10 red cars, 10 blue cars, 10 green cars are distributed randomly in a line. What is the expected number of times a red car precedes a blue car?

Question

We can apply linearity of expectation to this to make it easier. This means we reduce the problem to finding the expectation that the red car i precedes the blue car j. This is just the probability of this event. I'm having trouble computing this probability. I appreciate the help.

Answer 1

We find the expected number of times that a red car immediately precedes a blue car. Imagine that the red cars are labelled $1$ to $10$.

Let $X_i=1$ if red car $i$ immediately precedes a blue car, and let $X_i=0$ otherwise. We want to find the expectation of $X_1+\cdots+X_{10}$. By the linearity of expectation and symmetry this is $10E(X_1)$.

We have $E(X_1)=\Pr(X_1=1)$. For $X_1$ to be $1$, red car $1$ must be in positions $1$ to $29$ (probability $\frac{29}{30}$). Given that it is in one of these positions, the probability there is a blue immediately behind it is $\frac{10}{29}$. Thus $\Pr(X_1=1)=\frac{10}{30}$.

Answer 2

Well, you don't care much about the colors of the cars at this point. In fact, you don't even care about the other cars. In half the cases the red car will be before the blue car, and in the other half it'll be after. By linearity of expectation, you just count the number of pairs of red-blue cars and divide that by $2$ to get your answer.

Hope that helps,

Answer 3

Using my words :

"A red car precedes a blue car" means that for any particular blue car: ...rb... rather than ...gb..., ...bb..., or b....   The later is when it is at the start of line, rather than any of the remaining $29$ positions.   Likewise of the remaining $29$ cars, there are $10$ red cars.

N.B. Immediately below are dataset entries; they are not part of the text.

-- pv_equiv track=rewrite | github.com/online-ml/chantilly | chantilly/api.py | humanize_ns
-- ===== SOURCE A (Python) =====
-- def humanize_ns(ns: int) -> str:
--
--     if ns == 0:
--         return '0ns'
--
--     μs = ('μs', 1000)
--     ms = ('ms', μs[1] * 1000)
--     s  = ('s',  ms[1] * 1000)
--     m  = ('m',   s[1] * 60)
--
--     rep = ''
--
--     for d in (m, s, ms, μs):
--         k, ns = divmod(ns, d[1])
--         if k:
--             rep += f'{k}{d[0]}'
--
--     if ns:
--         rep += f'{ns}ns'
--
--     return rep
-- ===== SOURCE B (Python) =====
-- def humanize_ns(ns: int) -> str:
--     if ns == 0:
--         return '0ns'
--
--     def go(n, units):
--         # recurse smallest unit first, building the string back-to-front:
--         # the remainder at this unit is appended after the larger units' text
--         if not units:
--             return f'{n}m' if n else ''
--         suffix, base = units[0]
--         q, r = divmod(n, base)
--         return go(q, units[1:]) + (f'{r}{suffix}' if r else '')
--
--     return go(ns, [('ns', 1000), ('μs', 1000), ('ms', 1000), ('s', 60)])
-- ===== Notes on version B (the rewrite author's own statement) =====
-- stated objective: alternative
-- what changed: Replaces A's iterative largest-first loop over absolute divisors (printing quotients of a running remainder) with a recursive smallest-first chain of relative bases (1000,1000,1000,60) that prints each level's remainder and builds the string back-to-front on return from the recursion.
import Mathlib
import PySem

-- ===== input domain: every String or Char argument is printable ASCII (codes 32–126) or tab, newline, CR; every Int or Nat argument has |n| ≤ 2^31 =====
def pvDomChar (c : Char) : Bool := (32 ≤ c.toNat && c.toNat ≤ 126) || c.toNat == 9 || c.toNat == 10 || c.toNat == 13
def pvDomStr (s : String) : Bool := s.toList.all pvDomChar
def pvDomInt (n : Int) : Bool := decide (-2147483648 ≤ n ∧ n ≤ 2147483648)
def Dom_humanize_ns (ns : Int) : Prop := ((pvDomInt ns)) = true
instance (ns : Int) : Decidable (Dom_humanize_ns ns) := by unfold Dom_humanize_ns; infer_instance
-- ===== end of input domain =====

-- B replaces A's largest-first loop over absolute divisors (printing quotients of a
-- running remainder) by a smallest-first recursion over relative bases that prints
-- remainders and builds the string back-to-front (objective: alternative).

-- ===== PORT A =====
-- Python's divmod(ns, d) with a positive literal divisor is (floordiv ns d, mod ns d); exact here.
def humanize_ns (ns : Int) : String :=
  if ns = 0 then "0ns" else
    let μs : String × Int := ("μs", 1000)
    let ms : String × Int := ("ms", μs.2 * 1000)
    let s  : String × Int := ("s",  ms.2 * 1000)
    let m  : String × Int := ("m",  s.2 * 60)
    let st := [m, s, ms, μs].foldl
      (fun (st : Int × String) (d : String × Int) =>
        let k := PySem.Int.floordiv st.1 d.2
        let r := PySem.Int.mod st.1 d.2
        (r, if k ≠ 0 then st.2 ++ PySem.Int.toStr k ++ d.1 else st.2))
      (ns, "")
    if st.1 ≠ 0 then st.2 ++ PySem.Int.toStr st.1 ++ "ns" else st.2

-- ===== PORT B =====
-- recursive helper 'go' of Source B: smallest unit first, string built on return
def hn_go (n : Int) : List (String × Int) → String
  | [] => if n ≠ 0 then PySem.Int.toStr n ++ "m" else ""
  | (suffix, base) :: rest =>
      let q := PySem.Int.floordiv n base
      let r := PySem.Int.mod n base
      hn_go q rest ++ (if r ≠ 0 then PySem.Int.toStr r ++ suffix else "")

def humanize_ns_alt (ns : Int) : String :=
  if ns = 0 then "0ns" else
    hn_go ns [("ns", 1000), ("μs", 1000), ("ms", 1000), ("s", 60)]

-- ===== PRECONDITION & SPEC =====
def Spec_humanize_ns (ns : Int) (out : String) : Prop := out = humanize_ns_alt ns
instance (ns : Int) (out : String) : Decidable (Spec_humanize_ns ns out) := by unfold Spec_humanize_ns; infer_instance

-- ===== CLAIM (what is proved, stated in full; the proofs are below) =====
def Claim_equal_humanize_ns : Prop := ∀ (ns : Int), Dom_humanize_ns ns → Spec_humanize_ns ns (humanize_ns ns)

-- ===== LEMMAS AND PROOFS =====

-- B's nested relative quotients/remainders equal A's absolute-divisor chain values
theorem pv_min (ns : Int) :
    PySem.Int.floordiv (PySem.Int.floordiv (PySem.Int.floordiv (PySem.Int.floordiv ns 1000) 1000) 1000) 60
      = PySem.Int.floordiv ns 60000000000 := by
  simp only [PySem.Int.floordiv_eq_ediv_of_pos (by norm_num : (0:Int) < 1000),
    PySem.Int.floordiv_eq_ediv_of_pos (by norm_num : (0:Int) < 60),
    PySem.Int.floordiv_eq_ediv_of_pos (by norm_num : (0:Int) < 60000000000)]
  omega

theorem pv_sec (ns : Int) :
    PySem.Int.mod (PySem.Int.floordiv (PySem.Int.floordiv (PySem.Int.floordiv ns 1000) 1000) 1000) 60
      = PySem.Int.floordiv (PySem.Int.mod ns 60000000000) 1000000000 := by
  simp only [PySem.Int.floordiv_eq_ediv_of_pos (by norm_num : (0:Int) < 1000),
    PySem.Int.floordiv_eq_ediv_of_pos (by norm_num : (0:Int) < 1000000000),
    PySem.Int.mod_eq_emod_of_pos (by norm_num : (0:Int) < 60),
    PySem.Int.mod_eq_emod_of_pos (by norm_num : (0:Int) < 60000000000)]
  omega

theorem pv_ms (ns : Int) :
    PySem.Int.mod (PySem.Int.floordiv (PySem.Int.floordiv ns 1000) 1000) 1000
      = PySem.Int.floordiv (PySem.Int.mod (PySem.Int.mod ns 60000000000) 1000000000) 1000000 := by
  simp only [PySem.Int.floordiv_eq_ediv_of_pos (by norm_num : (0:Int) < 1000),
    PySem.Int.floordiv_eq_ediv_of_pos (by norm_num : (0:Int) < 1000000),
    PySem.Int.mod_eq_emod_of_pos (by norm_num : (0:Int) < 1000),
    PySem.Int.mod_eq_emod_of_pos (by norm_num : (0:Int) < 1000000000),
    PySem.Int.mod_eq_emod_of_pos (by norm_num : (0:Int) < 60000000000)]
  omega

theorem pv_us (ns : Int) :
    PySem.Int.mod (PySem.Int.floordiv ns 1000) 1000
      = PySem.Int.floordiv (PySem.Int.mod (PySem.Int.mod (PySem.Int.mod ns 60000000000) 1000000000) 1000000) 1000 := by
  simp only [PySem.Int.floordiv_eq_ediv_of_pos (by norm_num : (0:Int) < 1000),
    PySem.Int.mod_eq_emod_of_pos (by norm_num : (0:Int) < 1000),
    PySem.Int.mod_eq_emod_of_pos (by norm_num : (0:Int) < 1000000),
    PySem.Int.mod_eq_emod_of_pos (by norm_num : (0:Int) < 1000000000),
    PySem.Int.mod_eq_emod_of_pos (by norm_num : (0:Int) < 60000000000)]
  omega

theorem pv_rem (ns : Int) :
    PySem.Int.mod ns 1000
      = PySem.Int.mod (PySem.Int.mod (PySem.Int.mod (PySem.Int.mod ns 60000000000) 1000000000) 1000000) 1000 := by
  simp only [PySem.Int.mod_eq_emod_of_pos (by norm_num : (0:Int) < 1000),
    PySem.Int.mod_eq_emod_of_pos (by norm_num : (0:Int) < 1000000),
    PySem.Int.mod_eq_emod_of_pos (by norm_num : (0:Int) < 1000000000),
    PySem.Int.mod_eq_emod_of_pos (by norm_num : (0:Int) < 60000000000)]
  omega

-- ===== VERDICT (by name: the statement is the Claim_ definition above) =====
theorem humanize_ns_spec : Claim_equal_humanize_ns := by
  intro ns _
  unfold Spec_humanize_ns humanize_ns humanize_ns_alt
  by_cases h : ns = 0
  · simp [h]
  · simp only [h, if_false, List.foldl, hn_go]
    norm_num only
    rw [pv_min ns, pv_sec ns, pv_ms ns, pv_us ns, pv_rem ns]
    split_ifs <;> simp [String.append_assoc]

Thus for a particular blue car the probability that some car precedes it is $29/30$, and given that, then the conditional probability that the preceding car is red is $10/29$.   We multiply these to obtain that the expected number of times that some red car precedes a particular blue car is $1/3$.

There are totes ten blue cars, thus by Linearity of Expectation, the expected number of times a red car precedes a blue car is $10/3$.